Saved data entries
····················

-- pv_equiv track=rewrite | github.com/LDirk/GeradorDeDialogosShrek | arquivos_roteiro/tratando_dialogo.py | extrair_dialogos
-- ===== SOURCE A (Python) =====
-- def extrair_dialogos(script):
--     dialogos = []
--     dialogo_atual = {'falas': []}
--
--     for linha in script.split('\n'):
--         linha = linha.strip()
--         if ':' in linha:
--             if dialogo_atual['falas']:
--                 dialogos.append(dialogo_atual)
--                 dialogo_atual = {'falas': []}
--             dialogo_atual['falas'].append(linha + ' ')
--
--     if dialogo_atual['falas']:
--         dialogos.append(dialogo_atual)
--
--     return dialogos
-- ===== SOURCE B (Python) =====
-- def extrair_dialogos(script):
--     # Divide and conquer over the line list. Correct because A flushes the
--     # pending dialogue before every append, so each colon line forms exactly
--     # one dialogue dict and the results of the two halves simply concatenate.
--     def rec(lines):
--         n = len(lines)
--         if n == 0:
--             return []
--         if n == 1:
--             l = lines[0].strip()
--             return [{'falas': [l + ' ']}] if ':' in l else []
--         mid = n // 2
--         return rec(lines[:mid]) + rec(lines[mid:])
--     return rec(script.split('\n'))
-- ===== Notes on version B (the rewrite author's own statement) =====
-- stated objective: alternative
-- what changed: Replaced A's left-to-right accumulator/flush state machine with a divide-and-conquer recursion on the line list: since A flushes before every append, each colon line yields exactly one dialogue dict, so the halves' results concatenate.
import Mathlib
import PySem

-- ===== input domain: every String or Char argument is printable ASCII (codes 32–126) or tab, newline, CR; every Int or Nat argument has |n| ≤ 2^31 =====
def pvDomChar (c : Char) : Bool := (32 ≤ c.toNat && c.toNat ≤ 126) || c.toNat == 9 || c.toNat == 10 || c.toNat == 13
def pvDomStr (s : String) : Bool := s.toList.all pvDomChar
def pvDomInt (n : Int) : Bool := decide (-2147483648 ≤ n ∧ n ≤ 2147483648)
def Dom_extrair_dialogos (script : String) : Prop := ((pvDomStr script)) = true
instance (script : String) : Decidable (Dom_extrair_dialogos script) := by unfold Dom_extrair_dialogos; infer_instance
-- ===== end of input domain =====

-- B replaces A's accumulator/flush state machine by a divide-and-conquer recursion on the
-- line list (each colon line yields exactly one dialogue dict, so halves concatenate).

-- ===== PORT A =====
-- state: (dialogos so far, dialogo_atual's 'falas' list); the dict {'falas': fs} is [("falas", fs)]
def extrair_dialogos_step (st : List (List (String × List String)) × List String) (linha : String) :
    List (List (String × List String)) × List String :=
  let linha := PySem.Str.strip linha
  if PySem.Str.isIn ":" linha then
    let st' := if st.2 ≠ [] then (st.1 ++ [[("falas", st.2)]], ([] : List String)) else st
    (st'.1, st'.2 ++ [linha ++ " "])
  else st

def extrair_dialogos (script : String) : List (List (String × List String)) :=
  let st := ((PySem.Str.split? script "\n").getD []).foldl extrair_dialogos_step ([], [])
  if st.2 ≠ [] then st.1 ++ [[("falas", st.2)]] else st.1

-- ===== PORT B =====
-- rec(lines): divide and conquer on the line list, exactly as in Source B
def extrair_dialogos_rec (lines : List String) : List (List (String × List String)) :=
  let n := lines.length
  if n = 0 then []
  else if n = 1 then
    let l := PySem.Str.strip ((PySem.List.pyGet? lines 0).getD "")
    if PySem.Str.isIn ":" l then [[("falas", [l ++ " "])]] else []
  else
    extrair_dialogos_rec (lines.take (n / 2)) ++ extrair_dialogos_rec (lines.drop (n / 2))
termination_by lines.length
decreasing_by
  · simp only [List.length_take]; omega
  · simp only [List.length_drop]; omega

def extrair_dialogos_alt (script : String) : List (List (String × List String)) :=
  extrair_dialogos_rec ((PySem.Str.split? script "\n").getD [])

-- ===== PRECONDITION & SPEC =====
def Spec_extrair_dialogos (script : String) (out : List (List (String × List String))) : Prop := out = extrair_dialogos_alt script
instance (script : String) (out : List (List (String × List String))) : Decidable (Spec_extrair_dialogos script out) := by unfold Spec_extrair_dialogos; infer_instance

-- ===== CLAIM (what is proved, stated in full; the proofs are below) =====
def Claim_equal_extrair_dialogos : Prop := ∀ (script : String), Dom_extrair_dialogos script → Spec_extrair_dialogos script (extrair_dialogos script)

-- ===== LEMMAS AND PROOFS =====

-- the common normal form both programs compute: one dict per colon-containing stripped line
def pvNorm (lines : List String) : List (List (String × List String)) :=
  (lines.filter (fun l => PySem.Str.isIn ":" (PySem.Str.strip l))).map
    (fun l => [("falas", [PySem.Str.strip l ++ " "])])

lemma pvNorm_append (xs ys : List String) : pvNorm (xs ++ ys) = pvNorm xs ++ pvNorm ys := by
  simp [pvNorm]

-- B computes the normal form (strong induction following the halving recursion)
lemma pvRec_eq (lines : List String) : extrair_dialogos_rec lines = pvNorm lines := by
  fun_induction extrair_dialogos_rec lines with
  | case1 lines n h =>
    simp [List.eq_nil_of_length_eq_zero h, pvNorm]
  | case2 lines n h0 h1 l hc =>
    obtain ⟨x, rfl⟩ : ∃ x, lines = [x] := List.length_eq_one_iff.mp h1
    have hl : l = PySem.Str.strip x := by
      simp [l, PySem.List.pyGet?, PySem.List.pyIdx?]
    rw [hl] at hc ⊢
    simp at hc
    simp [pvNorm, hc, List.filter_cons]
  | case3 lines n h0 h1 l hc =>
    obtain ⟨x, rfl⟩ : ∃ x, lines = [x] := List.length_eq_one_iff.mp h1
    have hl : l = PySem.Str.strip x := by
      simp [l, PySem.List.pyGet?, PySem.List.pyIdx?]
    rw [hl] at hc
    simp at hc
    simp [pvNorm, hc, List.filter_cons]
  | case4 lines n h0 h1 ih2 ih1 =>
    rw [ih1, ih2, ← pvNorm_append, List.take_append_drop]

-- finishing a fold state: append the pending dialogue if nonempty
def pvFinish (st : List (List (String × List String)) × List String) :
    List (List (String × List String)) :=
  if st.2 ≠ [] then st.1 ++ [[("falas", st.2)]] else st.1

lemma pvFinish_eq (st : List (List (String × List String)) × List String) :
    pvFinish st = st.1 ++ pvFinish ([], st.2) := by
  unfold pvFinish
  split_ifs <;> simp

-- A's fold computes the normal form too
lemma pv_fold_finish (lines : List String)
    (ds : List (List (String × List String))) (fs : List String) :
    pvFinish (lines.foldl extrair_dialogos_step (ds, fs)) =
      ds ++ pvFinish ([], fs) ++ pvNorm lines := by
  induction lines generalizing ds fs with
  | nil => simp [pvFinish_eq (ds, fs), pvNorm]
  | cons l rest ih =>
    by_cases h : PySem.Str.isIn ":" (PySem.Str.strip l) = true
    · by_cases hfs : fs = []
      · subst hfs
        simp only [List.foldl_cons, extrair_dialogos_step, h, if_pos, pvNorm, List.filter_cons]
        simp only [h, if_true, ne_eq, not_true_eq_false, List.map_cons]
        rw [show ((rest.filter fun l => PySem.Str.isIn ":" (PySem.Str.strip l)).map
              fun l => [("falas", [PySem.Str.strip l ++ " "])]) = pvNorm rest from rfl, ih]
        simp [pvFinish]
      · simp only [List.foldl_cons, extrair_dialogos_step, h, if_pos, pvNorm, List.filter_cons]
        simp only [ne_eq, hfs, not_false_eq_true, if_pos, List.map_cons]
        rw [show ((rest.filter fun l => PySem.Str.isIn ":" (PySem.Str.strip l)).map
              fun l => [("falas", [PySem.Str.strip l ++ " "])]) = pvNorm rest from rfl, ih]
        simp [pvFinish, hfs]
    · simp only [List.foldl_cons, extrair_dialogos_step, h, Bool.false_eq_true, if_false, ih,
        pvNorm, List.filter_cons]

-- ===== VERDICT (by name: the statement is the Claim_ definition above) =====
theorem extrair_dialogos_spec : Claim_equal_extrair_dialogos := by
  intro script _
  unfold Spec_extrair_dialogos extrair_dialogos extrair_dialogos_alt
  rw [pvRec_eq]
  have h := pv_fold_finish ((PySem.Str.split? script "\n").getD []) [] []
  simp only [pvFinish] at h
  simpa using h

····················

Check each line above for the string "computes" and show the ones that have it.

-- B computes the normal form (strong induction following the halving recursion)
-- A's fold computes the normal form too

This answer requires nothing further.